When we use Gauss theorem/ gauss law….how do you decide what shape the Gaussian surface chosen must be for a given charge distribution(finite charge distribution)….because for a given charge distribution,I can draw a sphere , a cylinder , a cube and similarly any Gaussian surface enclosing the charge completely…but all of them would give different values of electric field right at the same given point.please explain how the same universal law giving different expressions of electric field at the same point due to a finite charge distribution makes any sense…because irrespective of shape considered,the same net charge is enclosed
[Physics] Gauss law ambiguity
electric-fieldselectrostaticsgauss-law
Best Answer
Let me state Gauss law very briefly:
The surface integral of electric field over a closed surface is equal to the charge contained within the surface over $\epsilon_0$. $$ \int_{\Delta s}{\mathbf{E\cdot ds}} = \frac{q_{en}}{\epsilon_0} $$ $$or$$ The divergence of Electric field at a point of space is equal to the charge density at that point over $\epsilon_0$. $$\nabla\cdot\mathbf{E} = \frac{\rho}{\epsilon_0}$$
Unlike Coulomb's law, which directly gives an expression for the electric field, Gauss law gives a differential equation of vectors to solve the electric field from. In short, electric field is difficult to calculate from Gauss law in most circumstances.

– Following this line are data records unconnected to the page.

theorem pvSel (a b c : Int) : pvSelA a b c = pvSelB a b c := by
  unfold pvSelA pvSelB
  simp only [PySem.List.sorted_eq_foldl_insertBy, List.foldl_cons, List.foldl_nil,
    PySem.List.insertBy, decide_eq_true_eq]
  rcases lt_or_ge (-b) (-a) with h1 | h1
  · rw [if_pos h1]
    try simp only [PySem.List.insertBy, decide_eq_true_eq]
    rcases lt_or_ge (-c) (-b) with h2 | h2
    · rw [if_pos h2]
      simp only [List.getD, List.getElem?_cons_zero, List.getElem?_cons_succ, Option.getD_some,
        beq_iff_eq, max_def, List.cons_append, List.nil_append]
      split_ifs <;> first | rfl | (exfalso; omega)
    · rw [if_neg (not_lt.mpr h2)]
      try simp only [PySem.List.insertBy, decide_eq_true_eq]
      rcases lt_or_ge (-c) (-a) with h3 | h3
      · rw [if_pos h3]
        simp only [List.getD, List.getElem?_cons_zero, List.getElem?_cons_succ, Option.getD_some,
          beq_iff_eq, max_def, List.cons_append, List.nil_append]
        split_ifs <;> first | rfl | (exfalso; omega)
      · rw [if_neg (not_lt.mpr h3)]
        try simp only [PySem.List.insertBy, decide_eq_true_eq]
        simp only [List.getD, List.getElem?_cons_zero, List.getElem?_cons_succ, Option.getD_some,
          beq_iff_eq, max_def, List.cons_append, List.nil_append]
        split_ifs <;> first | rfl | (exfalso; omega)
  · rw [if_neg (not_lt.mpr h1)]
    try simp only [PySem.List.insertBy, decide_eq_true_eq]
    rcases lt_or_ge (-c) (-a) with h2 | h2
    · rw [if_pos h2]
      simp only [List.getD, List.getElem?_cons_zero, List.getElem?_cons_succ, Option.getD_some,
        beq_iff_eq, max_def, List.cons_append, List.nil_append]
      split_ifs <;> first | rfl | (exfalso; omega)
    · rw [if_neg (not_lt.mpr h2)]
      try simp only [PySem.List.insertBy, decide_eq_true_eq]
      rcases lt_or_ge (-c) (-b) with h3 | h3
      · rw [if_pos h3]
        simp only [List.getD, List.getElem?_cons_zero, List.getElem?_cons_succ, Option.getD_some,
          beq_iff_eq, max_def, List.cons_append, List.nil_append]
        split_ifs <;> first | rfl | (exfalso; omega)
      · rw [if_neg (not_lt.mpr h3)]
        try simp only [PySem.List.insertBy, decide_eq_true_eq]
        simp only [List.getD, List.getElem?_cons_zero, List.getElem?_cons_succ, Option.getD_some,
          beq_iff_eq, max_def, List.cons_append, List.nil_append]
        split_ifs <;> first | rfl | (exfalso; omega)

theorem solution_eq (answers : List Int) :
    solution answers
      = pvSelA (pvCntm [1,2,3,4,5] 5 (PySem.List.enumerate answers))
          (pvCntm [2,1,2,3,2,4,2,5] 8 (PySem.List.enumerate answers))
          (pvCntm [3,3,1,1,2,2,4,4,5,5] 10 (PySem.List.enumerate answers)) := by
  unfold solution
  rw [show PySem.List.pyRange 0 3 1 = [0, 1, 2] from rfl]
  simp only [List.foldl_cons, List.foldl_nil, List.getD_cons_zero, List.getD_cons_succ,
    show ((0:Int).toNat) = 0 from rfl, show ((1:Int).toNat) = 1 from rfl,
    show ((2:Int).toNat) = 2 from rfl]
  rw [pvInnerA _ _ _ 0 (by simp), pvInnerA _ _ _ 1 (by simp), pvInnerA _ _ _ 2 (by simp)]
  simp only [List.set_cons_zero, List.set_cons_succ, List.getD_cons_zero, List.getD_cons_succ,
    zero_add]
  rfl

-- indicator sums over List.range: zero when the target index is out of range,
-- one hit when it is in range
theorem pvSumInd0 (g : Nat → Int) (v : Int) (j : Nat) :
    ∀ n : Nat, n ≤ j →
    ((List.range n).map (fun (r : Nat) => if (((r : Nat) : Int), g r) = ((j : Int), v) then (1:Int) else 0)).sum
      = 0 := by
  intro n
  induction n with
  | zero => intro _; simp
  | succ n ih =>
    intro h
    rw [List.range_succ, List.map_append, List.sum_append, ih (by omega)]
    simp only [List.map_cons, List.map_nil, List.sum_cons, List.sum_nil, zero_add, add_zero]
    rw [if_neg (by intro he; have := congrArg Prod.fst he; simp at this; omega)]

theorem pvSumInd (g : Nat → Int) (v : Int) (j : Nat) :
    ∀ n : Nat, j < n →
    ((List.range n).map (fun (r : Nat) => if (((r : Nat) : Int), g r) = ((j : Int), v) then (1:Int) else 0)).sum
      = if g j = v then 1 else 0 := by
  intro n
  induction n with
  | zero => omega
  | succ n ih =>
    intro h
    rw [List.range_succ, List.map_append, List.sum_append]
    by_cases hj : j = n
    · subst hj
      rw [pvSumInd0 g v j j le_rfl]
      simp only [List.map_cons, List.map_nil, List.sum_cons, List.sum_nil, zero_add, add_zero]
      have hiff : (((j : Nat) : Int), g j) = (((j : Nat) : Int), v) ↔ g j = v :=
        ⟨fun he => congrArg Prod.snd he, fun hv => by rw [hv]⟩
      rw [if_congr hiff rfl rfl]
    · have h0 : (if (((n : Nat) : Int), g n) = (((j : Nat) : Int), v) then (1:Int) else 0) = 0 := by
        rw [if_neg]
        intro he
        have := congrArg Prod.fst he
        simp at this
        omega
      rw [ih (by omega)]
      simp only [List.map_cons, List.map_nil, List.sum_cons, List.sum_nil, h0, add_zero]

-- histogram score = direct match count, for a pattern whose period divides 40
theorem pvScore_eq (p : List Int) (hd : p.length ∣ 40) :
    ∀ (l : List (Int × Int)), (∀ jv ∈ l, ∃ k : Nat, jv.1 = (k : Int)) →
    pvScore p l = pvCntm p (p.length : Int) l := by
  intro l
  induction l with
  | nil => intro _; simp [pvScore, pvCntm]
  | cons x t ih =>
    intro hl
    obtain ⟨k, hk⟩ := hl x (List.mem_cons_self)
    have ht := ih (fun jv hjv => hl jv (List.mem_cons_of_mem _ hjv))
    have hkey : pvKey x = (((k % 40 : Nat) : Int), x.2) := by
      simp only [pvKey, hk]
      rw [show (40 : Int) = ((40 : Nat) : Int) from rfl, PySem.Int.mod_natCast]
    have hmod : PySem.Int.mod x.1 ((p.length : Nat) : Int) = ((k % p.length : Nat) : Int) := by
      rw [hk, PySem.Int.mod_natCast]
    unfold pvScore at *
    simp only [List.map_cons, hkey]
    have hsplit : ∀ r : Nat,
        ((((((k % 40 : Nat) : Int), x.2) :: t.map pvKey).count ((r : Int), p.getD (r % p.length) 0)) : Int)
          = (((t.map pvKey).count ((r : Int), p.getD (r % p.length) 0)) : Int)
            + (if ((r : Int), p.getD (r % p.length) 0) = (((k % 40 : Nat) : Int), x.2) then (1:Int) else 0) := by
      intro r
      rw [List.count_cons]
      by_cases h : ((r : Int), p.getD (r % p.length) 0) = (((k % 40 : Nat) : Int), x.2)
      · rw [if_pos h, h]
        simp only [beq_self_eq_true, if_true]
        push_cast; ring
      · rw [if_neg h]
        have hb : ((((k % 40 : Nat) : Int), x.2) == ((r : Int), p.getD (r % p.length) 0)) = false := by
          simp only [beq_eq_false_iff_ne, ne_eq]
          exact fun he => h he.symm
        simp only [hb, if_false, Bool.false_eq_true]
        push_cast; ring
    rw [List.map_congr_left (fun r _ => hsplit r), PySem.List.sum_map_add_int, ht,
      pvSumInd (fun (r : Nat) => p.getD (r % p.length) 0) x.2 (k % 40) 40 (Nat.mod_lt _ (by norm_num))]
    have hper : p.getD (k % 40 % p.length) 0 = p.getD (k % p.length) 0 := by
      rw [Nat.mod_mod_of_dvd k hd]
    rw [hper]
    unfold pvCntm
    rw [List.filter_cons]
    simp only [hmod, Int.toNat_natCast]
    by_cases hv : p.getD (k % p.length) 0 = x.2
    · rw [if_pos hv, if_pos (by simpa [beq_iff_eq] using hv)]
      simp only [List.length_cons]
      push_cast
      ring
    · rw [if_neg hv, if_neg (by simpa [beq_iff_eq] using hv)]
      push_cast; ring

-- the port's dict lookups are counts over the mapped key list
theorem pvHistCount (answers : List Int) (kk : Int × Int) :
    ((PySem.List.enumerate answers).foldl (fun h jv =>
        let key := (PySem.Int.mod jv.1 40, jv.2)
        h.insert key (h.getD key 0 + 1)) PySem.Dict.empty).getD kk 0
      = (((PySem.List.enumerate answers).map pvKey).count kk : Int) := by
  show ((PySem.List.enumerate answers).foldl (fun h jv =>
        h.insert (pvKey jv) (h.getD (pvKey jv) 0 + 1)) PySem.Dict.empty).getD kk 0
      = (((PySem.List.enumerate answers).map pvKey).count kk : Int)
  rw [← List.foldl_map (f := pvKey)
    (g := fun (h : PySem.Dict (Int × Int) Int) (key : Int × Int) => h.insert key (h.getD key 0 + 1)),
    PySem.Dict.getD_foldl_insert_add_one]
  simp

-- the port's per-pattern sum equals pvScore
theorem pvPortScore (answers : List Int) (p : List Int) :
    ((PySem.List.pyRange 0 40 1).map (fun r =>
      (((PySem.List.enumerate answers).foldl (fun h jv =>
          let key := (PySem.Int.mod jv.1 40, jv.2)
          h.insert key (h.getD key 0 + 1)) PySem.Dict.empty).getD
        (r, p.getD (PySem.Int.mod r (p.length : Int)).toNat 0) 0))).sum
      = pvScore p (PySem.List.enumerate answers) := by
  rw [show PySem.List.pyRange 0 40 1 = (List.range 40).map (fun r : Nat => (r : Int)) from by decide]
  rw [List.map_map]
  unfold pvScore
  congr 1
  apply List.map_congr_left
  intro r _
  simp only [Function.comp]
  rw [pvHistCount]
  congr 2
  rw [show ((p.length : Nat) : Int) = ((p.length : Nat) : Int) from rfl, PySem.Int.mod_natCast,
    Int.toNat_natCast]

-- enumerate indices are natural numbers
theorem pvEnumNat (answers : List Int) :
    ∀ jv ∈ PySem.List.enumerate answers, ∃ k : Nat, jv.1 = (k : Int) := by
  intro jv hjv
  rw [PySem.List.mem_enumerate_iff] at hjv
  obtain ⟨k, hk, rfl⟩ := hjv
  exact ⟨k, by simp⟩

But we still can find the electric field if we somehow solve the integral. This is practical when there exists symmetry in the situation where we want to calculate electric field.
So,
If you take an arbitrary gaussian surface, chances are that it is not very symmetrical and you are not able to calculate the integral on the left side of the equation. Once you know the electric field, and you now calculate the integral, you'll see that Gauss law holds. So, although you have an infinite number of choices of surfaces to verify Gauss law, you don't have as many to find the electric field from.
Let me stress again that this simply isn't true. If you are able to find the electric field from one of the surfaces, and you plug that value value of electric field in Gauss law for any arbitrary surface, then you will always find that Gauss law holds good.
Take home message: You may take a closed surface of any shape as a gaussian surface and apply Gauss law, and there will be no inconsistency.
Hope it makes sense. :)